Beyond the programming and efficiency benefits, the accumulator method is an important design technique by itself. Depending on the actual operation, it may be easier to think of accumulator-type design.
4.5 Printing the list of books
We can “print” the list of books by simply writing a toString method for its nodes that creates and returns a string of a specific format.
Before we write the toString() method we need to illustrate how we’d like the output to look. We would like each book to appear within a set of parentheses, with all books in a single line. Here is an example:
partialListOfBooks => (Title: HP 1 Year: 1997 Price: 19.99)(Title: HP 2 Year: 1999 Price: 29.99)(Title: HP 3 Year: 2001 Price: 10.99)
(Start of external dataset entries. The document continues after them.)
-- pv_equiv track=rewrite | github.com/dahea-moon/TIL-SSAFY | Algorithm/20190904Practice/newcal.py | sharpc
-- ===== SOURCE A (Python) =====
-- def sharpc(x,y):
--     num = 0
--     for i in range(1, x+y):
--         if i == x+y-1:
--             for _ in range(x):
--                 num += 1
--         else:
--             for _ in range(i):
--                 num += 1
--     return num
-- ===== SOURCE B (Python) =====
-- def sharpc(x, y):
--     s = x + y
--     if s < 2:
--         return 0
--     return (s - 2) * (s - 1) // 2 + max(x, 0)
-- ===== Notes on version B (the rewrite author's own statement) =====
-- stated objective: faster
-- what changed: Replaced A's nested unit-increment loops (quadratic in x+y) by the closed-form arithmetic series (x+y-2)*(x+y-1)//2 + max(x,0), with 0 for x+y < 2.
import Mathlib
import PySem

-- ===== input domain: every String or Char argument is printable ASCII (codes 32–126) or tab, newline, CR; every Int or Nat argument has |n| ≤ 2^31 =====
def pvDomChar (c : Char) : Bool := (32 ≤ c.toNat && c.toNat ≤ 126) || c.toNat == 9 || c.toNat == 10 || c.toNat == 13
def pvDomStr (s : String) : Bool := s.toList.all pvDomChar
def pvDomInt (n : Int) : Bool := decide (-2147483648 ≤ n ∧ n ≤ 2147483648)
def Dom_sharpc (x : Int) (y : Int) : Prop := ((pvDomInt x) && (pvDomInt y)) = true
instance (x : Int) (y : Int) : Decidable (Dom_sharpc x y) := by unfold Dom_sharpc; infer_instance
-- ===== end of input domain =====

-- B replaces A's O((x+y)^2) nested counting loops by the O(1) closed-form arithmetic series (x+y-2)(x+y-1)//2 + max(x,0).

-- ===== PORT A =====
def sharpc (x : Int) (y : Int) : Int :=
  (PySem.List.pyRange 1 (x + y) 1).foldl
    (fun num i =>
      if i = x + y - 1 then
        (PySem.List.pyRange 0 x 1).foldl (fun n _ => n + 1) num
      else
        (PySem.List.pyRange 0 i 1).foldl (fun n _ => n + 1) num)
    0

-- ===== PORT B =====
def sharpc_alt (x : Int) (y : Int) : Int :=
  let s := x + y
  if s < 2 then 0
  else PySem.Int.floordiv ((s - 2) * (s - 1)) 2 + max x 0

-- ===== PRECONDITION & SPEC =====
def Spec_sharpc (x : Int) (y : Int) (out : Int) : Prop := out = sharpc_alt x y
instance (x : Int) (y : Int) (out : Int) : Decidable (Spec_sharpc x y out) := by unfold Spec_sharpc; infer_instance

-- ===== CLAIM (what is proved, stated in full; the proofs are below) =====
def Claim_equal_sharpc : Prop := ∀ (x : Int) (y : Int), Dom_sharpc x y → Spec_sharpc x y (sharpc x y)

-- ===== LEMMAS AND PROOFS =====

-- 'num += 1' repeated once per element of a list adds its length
theorem pv_fold_count {α : Type} (l : List α) (n : Int) :
    l.foldl (fun n _ => n + 1) n = n + l.length := by
  induction l generalizing n with
  | nil => simp
  | cons a t ih => simp [List.foldl, ih]; ring

-- the inner loop 'for _ in range(k): num += 1' adds max k 0
theorem pv_fold_inner (k : Int) (n : Int) :
    (PySem.List.pyRange 0 k 1).foldl (fun n _ => n + 1) n = n + max k 0 := by
  rw [pv_fold_count, PySem.List.length_pyRange_one]
  simp

-- sum of the range list 1..m-1 doubled is (m-2)(m-1) for m ≥ 2
theorem pv_two_sum_range (n : Nat) :
    2 * ((List.range n).map (fun (k : Nat) => (1 : Int) + (k : Int))).sum = n * (n + 1) := by
  induction n with
  | zero => simp
  | succ m ih =>
    rw [List.range_succ, List.map_append, List.sum_append]
    simp only [List.map_cons, List.map_nil, List.sum_cons, List.sum_nil]
    push_cast at ih ⊢
    nlinarith [ih]

theorem sharpc_spec : Claim_equal_sharpc := by
  unfold Claim_equal_sharpc Spec_sharpc sharpc sharpc_alt
  intro x y _
  by_cases h : x + y < 2
  · simp only [if_pos h]
    rw [show PySem.List.pyRange 1 (x + y) 1 = [] from PySem.List.pyRange_one_eq_nil (by omega)]
    simp
  · push_neg at h
    simp only [if_neg (by omega : ¬ x + y < 2)]
    have hsplit : PySem.List.pyRange 1 (x + y) 1
        = PySem.List.pyRange 1 (x + y - 1) 1 ++ [x + y - 1] := by
      have h2 : PySem.List.pyRange 1 (x + y - 1 + 1) 1
          = PySem.List.pyRange 1 (x + y - 1) 1 ++ [x + y - 1] :=
        PySem.List.pyRange_one_succ_right (by omega)
      rw [show x + y - 1 + 1 = x + y by ring] at h2
      exact h2
    rw [hsplit, List.foldl_append]
    -- the last iteration takes the i == x+y-1 branch
    simp only [List.foldl_cons, List.foldl_nil, if_true]
    rw [pv_fold_inner]
    -- all earlier iterations take the else branch and add i
    rw [PySem.List.foldl_congr_mem
        (g := fun (num i : Int) => num + i)
        (h := by
          intro acc i hi
          rw [PySem.List.mem_pyRange_one] at hi
          rw [if_neg (by omega), pv_fold_inner]
          show acc + max i 0 = acc + i
          omega)]
    rw [show (fun (num i : Int) => num + i)
          = (fun (acc : Int) (z : Int) => acc + (fun i : Int => i) z) from rfl,
        PySem.List.foldl_add (g := fun i : Int => i),
        List.map_id', PySem.List.pyRange_one]
    have h2 := pv_two_sum_range ((x + y - 1 - 1).toNat)
    have hfd : PySem.Int.floordiv ((x + y - 2) * (x + y - 1)) 2
        = ((List.range (x + y - 1 - 1).toNat).map (fun (k : Nat) => (1 : Int) + (k : Int))).sum := by
      have hmul : (x + y - 2) * (x + y - 1)
          = 2 * ((List.range (x + y - 1 - 1).toNat).map (fun (k : Nat) => (1 : Int) + (k : Int))).sum := by
        rw [h2]; nlinarith [Int.toNat_of_nonneg (show (0:Int) ≤ x + y - 1 - 1 by omega)]
      rw [hmul]
      simp [PySem.Int.floordiv, Int.mul_fdiv_cancel_left _ (by norm_num : (2:Int) ≠ 0)]
    rw [hfd]
    ring

-- ===== VERDICT (by name: the statement is the Claim_ definition above) =====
Let us try expressing this operation recursively as well. Its objective is to generate and return a string. One way to express it would be “The string representing the contents of a list can be constructed by creating a string representation of the first book, and appending to it the string that represents the rest of the list.”. If the list is empty (base case) then an empty string is returned.
This expression is very similar to that of the count(), and we expect its implementation to be similar as well. How do we create a string representation of a book? We could get all the data from the Book object and create the string ourselves, or we can delegate to ...the toString of the Book class!
//In EmptyNode //the base case public String toString() { return "";} //In ElementNode public String toString() { return "("+this.book.toString()+")"+this.rest.toString(); }
Do Now!
Try to rewrite toString using an accumulator design.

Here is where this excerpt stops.